_Work required_
Below are entries. Copy exactly the lines running from the line that holds "apply List.drop_eq_nil_of_le" to the line that holds "have hx' : xs[i]", with both ends included.

_Excerpted data_
● ● ● ● ●

-- pv_equiv track=rewrite | github.com/yxq9710/bilstm_crf | dataset/bilstm_crf.py | count_target
-- ===== SOURCE A (Python) =====
-- def count_target(out_i):
--     count = 0
--     length = len(out_i)
--     i = 0
--     target = []
--     while i < length:
--         if out_i[i] != 0:
--             j = i
--             target.append(out_i[i])
--             count += 1
--             while out_i[j] != 0:
--                 j += 1
--                 if j == length:
--                     return count, target
--             i = j
--         i += 1
--     return count, target
-- ===== SOURCE B (Python) =====
-- def count_target(out_i):
--     # A run of nonzeros starts exactly where the element is nonzero and its
--     # predecessor (0 for the first position) is zero; collect those starts.
--     target = [b for a, b in zip([0] + list(out_i), out_i) if b != 0 and a == 0]
--     return len(target), target
-- ===== Notes on version B (the rewrite author's own statement) =====
-- stated objective: simpler
-- what changed: Replaced the nested index-skipping while loops with a single comprehension over the list zipped against itself shifted by one position, keeping exactly the elements that are nonzero with a zero predecessor (the run starts); the count is just the length of that list.
import Mathlib
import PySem

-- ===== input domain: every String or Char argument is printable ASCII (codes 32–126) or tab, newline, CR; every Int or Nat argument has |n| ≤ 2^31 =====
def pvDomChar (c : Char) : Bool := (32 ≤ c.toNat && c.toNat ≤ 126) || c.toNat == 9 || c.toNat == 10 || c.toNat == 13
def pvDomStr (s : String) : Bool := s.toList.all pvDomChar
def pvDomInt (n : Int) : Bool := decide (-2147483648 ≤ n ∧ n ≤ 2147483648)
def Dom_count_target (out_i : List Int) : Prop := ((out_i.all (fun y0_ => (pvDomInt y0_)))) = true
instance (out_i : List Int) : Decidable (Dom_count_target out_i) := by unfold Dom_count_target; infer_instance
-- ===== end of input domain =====

-- B replaces A's nested index-skipping loops by one predecessor-comparison comprehension (simpler, same O(n) cost).

-- ===== PORT A =====
-- A's indices are always nonnegative and in range where dereferenced, so pyGetD is exact for out_i[i]/out_i[j]
theorem pv_getD_ne_lt (xs : List Int) (j : Nat) (h : PySem.List.pyGetD xs (j : Int) 0 ≠ 0) : j < xs.length := by
  by_contra hj
  simp [PySem.List.pyGetD_natCast, List.getD_eq_getElem?_getD, List.getElem?_eq_none (by omega : xs.length ≤ j)] at h

-- inner loop 'while out_i[j] != 0: j += 1; if j == length: return count, target' ('none' = that early return)
def aInner (xs : List Int) (j : Nat) : Option Nat :=
  if PySem.List.pyGetD xs (j : Int) 0 ≠ 0 then
    if j + 1 = xs.length then none else aInner xs (j + 1)
  else some j
termination_by xs.length - j
decreasing_by
  have := pv_getD_ne_lt xs j (by assumption)
  omega

theorem aInner_ge (xs : List Int) (j : Nat) (k : Nat) (h : aInner xs j = some k) : j ≤ k := by
  induction j using aInner.induct xs with
  | case1 j h1 h2 => rw [aInner, if_pos h1, if_pos h2] at h; cases h
  | case2 j h1 h2 ih =>
      rw [aInner, if_pos h1, if_neg h2] at h
      have := ih h; omega
  | case3 j h1 =>
      rw [aInner, if_neg h1] at h
      cases h; exact le_refl _

-- outer 'while i < length' loop, carrying count and target
def aOuter (xs : List Int) (i : Nat) (count : Int) (target : List Int) : Int × List Int :=
  if i < xs.length then
    if PySem.List.pyGetD xs (i : Int) 0 ≠ 0 then
      let target' := target ++ [PySem.List.pyGetD xs (i : Int) 0]
      let count' := count + 1
      match h : aInner xs i with
      | none => (count', target')
      | some j => aOuter xs (j + 1) count' target'   -- i = j; i += 1
    else aOuter xs (i + 1) count target
  else (count, target)
termination_by xs.length - i
decreasing_by
  · have := aInner_ge xs i _ h
    omega
  · omega

def count_target (out_i : List Int) : Int × List Int := aOuter out_i 0 0 []

-- ===== PORT B =====
def count_target_alt (out_i : List Int) : Int × List Int :=
  let target := (((0 : Int) :: out_i).zip out_i).filter
      (fun ab => ab.2 != 0 && ab.1 == 0) |>.map (fun ab => ab.2)
  ((target.length : Int), target)

-- ===== PRECONDITION & SPEC =====
def Spec_count_target (out_i : List Int) (out : Int × List Int) : Prop := out = count_target_alt out_i
instance (out_i : List Int) (out : Int × List Int) : Decidable (Spec_count_target out_i out) := by unfold Spec_count_target; infer_instance

-- ===== CLAIM (what is proved, stated in full; the proofs are below) =====
def Claim_equal_count_target : Prop := ∀ (out_i : List Int), Dom_count_target out_i → Spec_count_target out_i (count_target out_i)

-- ===== LEMMAS AND PROOFS =====

-- run-start collector: element kept iff it is nonzero and the previous one is zero
def bGo (prev : Int) : List Int → List Int
  | [] => []
  | x :: xs => (if x != 0 && prev == 0 then [x] else []) ++ bGo x xs

theorem bGo_eq_filter (prev : Int) (xs : List Int) :
    (((prev :: xs).zip xs).filter (fun ab => ab.2 != 0 && ab.1 == 0)).map (fun ab => ab.2)
      = bGo prev xs := by
  induction xs generalizing prev with
  | nil => simp [bGo]
  | cons x xs ih =>
      simp only [List.zip_cons_cons, List.filter_cons, bGo]
      by_cases h : (x != 0 && prev == 0) = true <;> simp [h, ih x]

theorem bGo_nonzero (prev : Int) (xs : List Int) (h : prev ≠ 0) :
    bGo prev xs = bGo 0 (xs.dropWhile (· ≠ 0)) := by
  induction xs generalizing prev with
  | nil => simp [bGo]
  | cons x xs ih =>
      by_cases hx : x = 0
      · subst hx; simp [bGo]
      · simp [bGo, h, hx, ih x hx]

theorem pv_getD (xs : List Int) (j : Nat) (h : j < xs.length) :
    PySem.List.pyGetD xs (j : Int) 0 = xs[j] := by
  simp [PySem.List.pyGetD_natCast, List.getD_eq_getElem?_getD, List.getElem?_eq_getElem h]

theorem pv_takeWhile_length_le (p : Int → Bool) (xs : List Int) : (xs.takeWhile p).length ≤ xs.length :=
  (List.takeWhile_prefix p).length_le

theorem pv_dropWhile_eq_drop (p : Int → Bool) (xs : List Int) : xs.dropWhile p = xs.drop (xs.takeWhile p).length := by
  induction xs with
  | nil => rfl
  | cons x xs ih =>
      by_cases h : p x = true
      · simp [h, ih]
      · simp [h]

theorem tw_len (xs : List Int) (j : Nat) (hjl : j < xs.length) (h1 : xs[j] ≠ 0) :
    ((xs.drop j).takeWhile (· ≠ 0)).length = 1 + ((xs.drop (j+1)).takeWhile (· ≠ 0)).length := by
  rw [List.drop_eq_getElem_cons hjl, List.takeWhile_cons]
  simp [h1]
  omega

theorem tw_zero (xs : List Int) (j : Nat) (hjl : j < xs.length) (h1 : xs[j] = 0) :
    ((xs.drop j).takeWhile (· ≠ 0)).length = 0 := by
  rw [List.drop_eq_getElem_cons hjl, List.takeWhile_cons]
  simp [h1]

-- aInner finds the first zero at or after j ('none' = no zero to the right: the early return)
theorem aInner_spec (xs : List Int) (j : Nat) (hj : j < xs.length) :
    aInner xs j =
      (if j + ((xs.drop j).takeWhile (· ≠ 0)).length = xs.length then none
       else some (j + ((xs.drop j).takeWhile (· ≠ 0)).length)) := by
  induction j using aInner.induct xs with
  | case1 j h1 h2 =>
      have hjl := pv_getD_ne_lt xs j h1
      rw [aInner, if_pos h1, if_pos h2]
      rw [pv_getD xs j hjl] at h1
      rw [tw_len xs j hjl h1]
      have hnil : xs.drop (j+1) = [] := List.drop_eq_nil_of_le (by omega)
      rw [hnil]
      simp only [List.takeWhile_nil, List.length_nil]
      rw [if_pos (by omega)]
  | case2 j h1 h2 ih =>
      have hjl := pv_getD_ne_lt xs j h1
      rw [aInner, if_pos h1, if_neg h2]
      rw [ih (by omega)]
      rw [pv_getD xs j hjl] at h1
      rw [tw_len xs j hjl h1]
      have e : j + 1 + ((xs.drop (j+1)).takeWhile (· ≠ 0)).length
             = j + (1 + ((xs.drop (j+1)).takeWhile (· ≠ 0)).length) := by omega
      rw [e]
  | case3 j h1 =>
      rw [aInner, if_neg h1]
      rw [pv_getD xs j hj] at h1
      have h1' : xs[j] = 0 := by simpa using h1
      rw [tw_zero xs j hj h1']
      rw [if_neg (by omega)]
      simp

theorem dropWhile_eq_drop_add (xs : List Int) (j : Nat) :
    (xs.drop j).dropWhile (· ≠ 0) = xs.drop (j + ((xs.drop j).takeWhile (· ≠ 0)).length) := by
  rw [pv_dropWhile_eq_drop, List.drop_drop, Nat.add_comm]

theorem aOuter_spec (xs : List Int) (i : Nat) (count : Int) (target : List Int) :
    aOuter xs i count target =
      (count + ((bGo 0 (xs.drop i)).length : Int), target ++ bGo 0 (xs.drop i)) := by
  induction i, count, target using aOuter.induct xs with
  | case2 i count target hi hx tgt' cnt' j hinner ih =>
      -- xs[i] ≠ 0, aInner found the first zero at j
      have htgt : tgt' = target ++ [PySem.List.pyGetD xs (i : Int) 0] := rfl
      have hcnt : cnt' = count + 1 := rfl
      rw [htgt, hcnt] at ih
      have hjspec := aInner_spec xs i hi
      rw [hinner] at hjspec
      split at hjspec
      · cases hjspec
      · rename_i hne
        have hj : j = i + ((xs.drop i).takeWhile (· ≠ 0)).length := by
          cases hjspec; rfl
        have hjlen : j < xs.length := by
          have := pv_takeWhile_length_le (fun x => decide (x ≠ 0)) (xs.drop i)
          simp only [List.length_drop] at this
          omega
        rw [aOuter, if_pos hi, if_pos hx, hinner]
        dsimp only
        rw [ih]
        rw [pv_getD xs i hi] at hx ⊢
        have hdropi : xs.drop i = xs[i] :: xs.drop (i + 1) := List.drop_eq_getElem_cons hi
        have hxj : xs[j] = 0 := by
          have h1 : (xs.drop i).dropWhile (· ≠ 0) = xs.drop j := by
            rw [dropWhile_eq_drop_add, ← hj]
          have h2 : xs.drop j = xs[j] :: xs.drop (j+1) := List.drop_eq_getElem_cons hjlen
          have hne2 : (xs.drop i).dropWhile (· ≠ 0) ≠ [] := by
            rw [h1, h2]; exact List.cons_ne_nil _ _
          have h4 := List.head_dropWhile_not (p := fun x => decide (x ≠ 0)) (l := xs.drop i) hne2
          have h6 : some (((xs.drop i).dropWhile (· ≠ 0)).head hne2) = some xs[j] := by
            rw [← List.head?_eq_some_head hne2, h1, h2]; rfl
          rw [Option.some.inj h6] at h4
          simpa using h4
        have hkey : bGo 0 (xs.drop i) = xs[i] :: bGo 0 (xs.drop (j + 1)) := by
          rw [hdropi]
          show (if xs[i] != 0 && (0:Int) == 0 then [xs[i]] else []) ++ bGo xs[i] (xs.drop (i+1))
              = xs[i] :: bGo 0 (xs.drop (j + 1))
          rw [if_pos (by simpa using hx)]
          rw [bGo_nonzero xs[i] _ hx]
          have h1 : (xs.drop (i+1)).dropWhile (· ≠ 0) = xs.drop j := by
            rw [dropWhile_eq_drop_add xs (i+1)]
            congr 1
            rw [tw_len xs i hi hx] at hj
            omega
          rw [h1, List.drop_eq_getElem_cons hjlen, hxj]
          show [xs[i]] ++ bGo 0 ((0:Int) :: List.drop (j+1) xs) = xs[i] :: bGo 0 (List.drop (j+1) xs)
          simp [bGo]
        rw [hkey]
        simp only [List.length_cons, Prod.mk.injEq]
        constructor
        · push_cast; ring
        · simp
  | case1 i count target hi hx hinner =>
      -- xs[i] ≠ 0 and no zero to the right of it: the early return
      have hjspec := aInner_spec xs i hi
      rw [hinner] at hjspec
      split at hjspec
      · rename_i heq
        rw [aOuter, if_pos hi, if_pos hx, hinner]
        dsimp only
        rw [pv_getD xs i hi] at hx ⊢
        have hdropi : xs.drop i = xs[i] :: xs.drop (i + 1) := List.drop_eq_getElem_cons hi
        have hkey : bGo 0 (xs.drop i) = [xs[i]] := by
          rw [hdropi]
          show (if xs[i] != 0 && (0:Int) == 0 then [xs[i]] else []) ++ bGo xs[i] (xs.drop (i+1))
              = [xs[i]]
          rw [if_pos (by simpa using hx), bGo_nonzero xs[i] _ hx]
          have h1 : (xs.drop (i+1)).dropWhile (· ≠ 0) = [] := by
            rw [dropWhile_eq_drop_add xs (i+1)]
            apply List.drop_eq_nil_of_le
            rw [tw_len xs i hi hx] at heq
            omega
          rw [h1]; rfl
        rw [hkey]; simp
      · cases hjspec
  | case3 i count target hi hx ih =>
      -- xs[i] = 0
      rw [aOuter, if_pos hi, if_neg hx, ih]
      rw [pv_getD xs i hi] at hx
      have hx' : xs[i] = 0 := by simpa using hx
      have hdropi : xs.drop i = xs[i] :: xs.drop (i + 1) := List.drop_eq_getElem_cons hi
      have hbg : bGo 0 (xs.drop i) = bGo 0 (xs.drop (i+1)) := by
        rw [hdropi, hx']
        show (if (0:Int) != 0 && (0:Int) == 0 then [(0:Int)] else []) ++ bGo 0 (xs.drop (i+1))
            = bGo 0 (xs.drop (i + 1))
        simp
      rw [hbg]
  | case4 i count target hi =>
      rw [aOuter, if_neg hi]
      have hnil : xs.drop i = [] := List.drop_eq_nil_of_le (by omega)
      rw [hnil]
      simp [bGo]

-- ===== VERDICT (by name: the statement is the Claim_ definition above) =====
theorem count_target_spec : Claim_equal_count_target := by
  intro out_i _
  show count_target out_i = count_target_alt out_i
  rw [count_target, aOuter_spec, count_target_alt]
  simp [bGo_eq_filter]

● ● ● ● ●

_Response area_
            apply List.drop_eq_nil_of_le
            rw [tw_len xs i hi hx] at heq
            omega
          rw [h1]; rfl
        rw [hkey]; simp
      · cases hjspec
  | case3 i count target hi hx ih =>
      -- xs[i] = 0
      rw [aOuter, if_pos hi, if_neg hx, ih]
      rw [pv_getD xs i hi] at hx
      have hx' : xs[i] = 0 := by simpa using hx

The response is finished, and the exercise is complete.